In het kader van het toezicht op de juiste uitvoering van de gemeentelijke registratietaken, waarop in hoofdstuk 6 van deze toelichting is ingegaan, beschikt de Minister van Infrastructuur en Milieu op basis van (bijlage I bij de) de Gemeentewet reeds over de mogelijkheid van indeplaatsstelling.
Zoals in hoofdstuk 2 van deze toelichting reeds is vermeld, vormt het voorliggende voorstel een neerslag van zaken die tijdens de brede evaluatie van de huidige wet naar voren zijn gekomen en waarover ook door het BAG BAO advies is uitgebracht. De in het voorstel verwerkte keuzes zijn eveneens aan het BAG BAO voorgelegd en hebben als vertaling van de resultaten uit de evaluatie instemming gekregen van dat overlegplatform. Aan de daarbij gedane suggestie om, ten behoeve van flexibiliteit in regelgeving, termijnregelingen niet in de wet op te nemen maar op een (voor gelijksoortige termijnen gelijk) lager niveau te regelen, is gevolg gegeven op de wijze zoals in paragraaf 5.2.4 van deze toelichting beschreven.
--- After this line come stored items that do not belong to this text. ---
-- pv_equiv track=rewrite | github.com/kuziyev-sharofiddin/check_test_bot | student_bot/utils.py | check_test
-- ===== SOURCE A (Python) =====
-- def check_test(org_test_keys, test_keys):
--     results = []
--     resultString = ""
--     correct_count = ""
--     for index, org_test_key  in enumerate(org_test_keys):
--         if(len(test_keys) <= index ):
--             pass
--             # results.append(f"{index} javob kiritilmagan")
--         elif(org_test_key == test_keys[index]):
--             results.append(f" {test_keys[index]} ✅ ")
--             resultString += "1"
--             correct_count += "1"
--             # correct.append(f"{test_keys[index]}")
--
--         else:
--             results.append(f" {test_keys[index]} ❌ ")
--             resultString += "0"
--
--     return [results, resultString, correct_count]
-- ===== SOURCE B (Python) =====
-- def check_test(org_test_keys, test_keys):
--     # divide-and-conquer over the answered pairs: split in halves, combine the
--     # three outputs by concatenation (each half's triple is independent)
--     pairs = list(zip(org_test_keys, test_keys))
--     def go(ps):
--         if not ps:
--             return [], "", ""
--         if len(ps) == 1:
--             o, t = ps[0]
--             if o == t:
--                 return [f" {t} \u2705 "], "1", "1"
--             return [f" {t} \u274c "], "0", ""
--         mid = len(ps) // 2
--         rL, sL, cL = go(ps[:mid])
--         rR, sR, cR = go(ps[mid:])
--         return rL + rR, sL + sR, cL + cR
--     r, s, c = go(pairs)
--     return [r, s, c]
-- ===== Notes on version B (the rewrite author's own statement) =====
-- stated objective: alternative
-- what changed: Replaces A's indexed forward loop with three mutated accumulators by a divide-and-conquer: the answered pairs are split recursively in halves and each half's (results, resultString, correct_count) triple is computed independently and combined by concatenation.
import Mathlib
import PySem

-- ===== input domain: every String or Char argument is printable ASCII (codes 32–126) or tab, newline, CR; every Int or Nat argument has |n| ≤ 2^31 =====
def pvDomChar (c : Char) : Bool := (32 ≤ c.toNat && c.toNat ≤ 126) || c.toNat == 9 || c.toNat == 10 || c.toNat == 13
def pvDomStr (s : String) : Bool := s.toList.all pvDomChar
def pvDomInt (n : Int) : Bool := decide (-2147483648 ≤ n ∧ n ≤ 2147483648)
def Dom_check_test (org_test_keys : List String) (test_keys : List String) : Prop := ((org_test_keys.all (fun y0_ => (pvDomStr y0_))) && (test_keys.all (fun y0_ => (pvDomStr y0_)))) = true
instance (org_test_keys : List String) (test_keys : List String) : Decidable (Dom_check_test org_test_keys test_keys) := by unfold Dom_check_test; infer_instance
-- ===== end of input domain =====

-- B replaces A's indexed loop with accumulators by a divide-and-conquer over the
-- answered pairs, combining each half's triple by concatenation (alternative algorithm).

-- ===== PORT A =====
-- the indexed for-loop of A, one step per org_test_key, carrying the three accumulators and the running index
def checkTestGo (test_keys : List String) (idx : Nat) (res : List String) (rs cc : String) : List String → List String × String × String
  | [] => (res, rs, cc)
  | o :: rest =>
    if test_keys.length ≤ idx then
      checkTestGo test_keys (idx + 1) res rs cc rest
    else if o == test_keys.getD idx "" then
      checkTestGo test_keys (idx + 1) (res ++ [" " ++ test_keys.getD idx "" ++ " ✅ "]) (rs ++ "1") (cc ++ "1") rest
    else
      checkTestGo test_keys (idx + 1) (res ++ [" " ++ test_keys.getD idx "" ++ " ❌ "]) (rs ++ "0") cc rest

def check_test (org_test_keys : List String) (test_keys : List String) : List String × String × String :=
  checkTestGo test_keys 0 [] "" "" org_test_keys

-- ===== PORT B =====
-- Source B's inner `go`: split the pair list in halves, recurse, combine by concatenation
def checkAltGo : List (String × String) → List String × String × String
  | [] => ([], "", "")
  | [(o, t)] =>
    if o == t then ([" " ++ t ++ " ✅ "], "1", "1") else ([" " ++ t ++ " ❌ "], "0", "")
  | p1 :: p2 :: rest =>
    let ps := p1 :: p2 :: rest
    let mid := ps.length / 2
    let (rL, sL, cL) := checkAltGo (ps.take mid)
    let (rR, sR, cR) := checkAltGo (ps.drop mid)
    (rL ++ rR, sL ++ sR, cL ++ cR)
termination_by ps => ps.length
decreasing_by
  · simp only [List.length_take, List.length_cons]; omega
  · simp only [List.length_drop, List.length_cons]; omega

def check_test_alt (org_test_keys : List String) (test_keys : List String) : List String × String × String :=
  checkAltGo (org_test_keys.zip test_keys)

-- ===== PRECONDITION & SPEC =====
def Spec_check_test (org_test_keys : List String) (test_keys : List String) (out : List String × String × String) : Prop := out = check_test_alt org_test_keys test_keys
instance (org_test_keys : List String) (test_keys : List String) (out : List String × String × String) : Decidable (Spec_check_test org_test_keys test_keys out) := by unfold Spec_check_test; infer_instance

-- ===== CLAIM (what is proved, stated in full; the proofs are below) =====
def Claim_equal_check_test : Prop := ∀ (org_test_keys : List String) (test_keys : List String), Dom_check_test org_test_keys test_keys → Spec_check_test org_test_keys test_keys (check_test org_test_keys test_keys)

-- ===== LEMMAS AND PROOFS =====

-- proof-only sequential characterisation of the triple over a pair list
def checkSpecF : List (String × String) → List String × String × String
  | [] => ([], "", "")
  | (o, t) :: rest =>
    let (res, rs, cc) := checkSpecF rest
    if o == t then ((" " ++ t ++ " ✅ ") :: res, "1" ++ rs, "1" ++ cc)
    else ((" " ++ t ++ " ❌ ") :: res, "0" ++ rs, cc)

theorem checkSpecF_append (xs ys : List (String × String)) :
    checkSpecF (xs ++ ys) =
      ((checkSpecF xs).1 ++ (checkSpecF ys).1,
       (checkSpecF xs).2.1 ++ (checkSpecF ys).2.1,
       (checkSpecF xs).2.2 ++ (checkSpecF ys).2.2) := by
  induction xs with
  | nil => simp [checkSpecF]
  | cons p rest ih =>
    obtain ⟨o, t⟩ := p
    simp only [List.cons_append, checkSpecF, ih]
    by_cases he : o == t <;> simp [he, String.append_assoc]

theorem checkAltGo_eq_specF : ∀ ps, checkAltGo ps = checkSpecF ps := by
  intro ps
  induction ps using checkAltGo.induct with
  | case1 => simp [checkAltGo, checkSpecF]
  | case2 o t he => simp [checkAltGo, checkSpecF, he]
  | case3 o t he => simp [checkAltGo, checkSpecF, he]
  | case4 p1 p2 rest =>
    rename_i rL sL cL hL rR sR cR hR ihL ihR
    rw [checkAltGo]
    conv_rhs => rw [← List.take_append_drop ((p1 :: p2 :: rest).length / 2) (p1 :: p2 :: rest)]
    rw [checkSpecF_append, ← ihL, ← ihR, hL, hR]

theorem checkTestGo_eq (org : List String) : ∀ (tk : List String) (idx : Nat) (res : List String) (rs cc : String),
    checkTestGo tk idx res rs cc org =
      (res ++ (checkSpecF (org.zip (tk.drop idx))).1,
       rs ++ (checkSpecF (org.zip (tk.drop idx))).2.1,
       cc ++ (checkSpecF (org.zip (tk.drop idx))).2.2) := by
  induction org with
  | nil =>
    intro tk idx res rs cc
    simp [checkTestGo, checkSpecF]
  | cons o rest ih =>
    intro tk idx res rs cc
    by_cases h : tk.length ≤ idx
    · have hdrop : tk.drop idx = [] := List.drop_eq_nil_of_le h
      have hdrop' : tk.drop (idx + 1) = [] := List.drop_eq_nil_of_le (by omega)
      simp only [checkTestGo, if_pos h, ih, hdrop, hdrop']
      simp [checkSpecF]
    · have hlt : idx < tk.length := by omega
      have hdrop : tk.drop idx = tk[idx] :: tk.drop (idx + 1) :=
        List.drop_eq_getElem_cons hlt
      have hgetD : tk.getD idx "" = tk[idx] := by
        simp [List.getD, List.getElem?_eq_getElem hlt]
      by_cases he : o == tk[idx]
      · simp only [checkTestGo, if_neg h, hgetD, if_pos he, ih]
        rw [hdrop]
        simp only [List.zip_cons_cons, checkSpecF, he, if_pos]
        simp [String.append_assoc]
      · simp only [checkTestGo, if_neg h, hgetD, if_neg he, ih]
        rw [hdrop]
        simp only [List.zip_cons_cons, checkSpecF, he, if_neg, Bool.false_eq_true, not_false_iff]
        simp [String.append_assoc]

-- ===== VERDICT (by name: the statement is the Claim_ definition above) =====
theorem check_test_spec : Claim_equal_check_test := by
  intro org tk _
  unfold Spec_check_test check_test check_test_alt
  rw [checkTestGo_eq, checkAltGo_eq_specF]
  simp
Het voorstel is afgestemd met andere betrokken departementen. Met het Ministerie van Binnenlandse Zaken en Koninkrijksrelaties heeft afstemming plaatsgevonden in verband met de rol van de BAG binnen het stelsel van basisregistraties en in het kader van open data-beleid. Met het Ministerie van Onderwijs, Cultuur en Wetenschap is de relatie met de Archiefwet 1995 afgestemd. Met het Ministerie van Financiën is het financiële aspect afgestemd.
De Vereniging Nederlandse Gemeenten heeft met het voorstel ingestemd. Zij geeft aan dat gemeenten voldoende zijn toegerust om de Wet bag uit te blijven voeren.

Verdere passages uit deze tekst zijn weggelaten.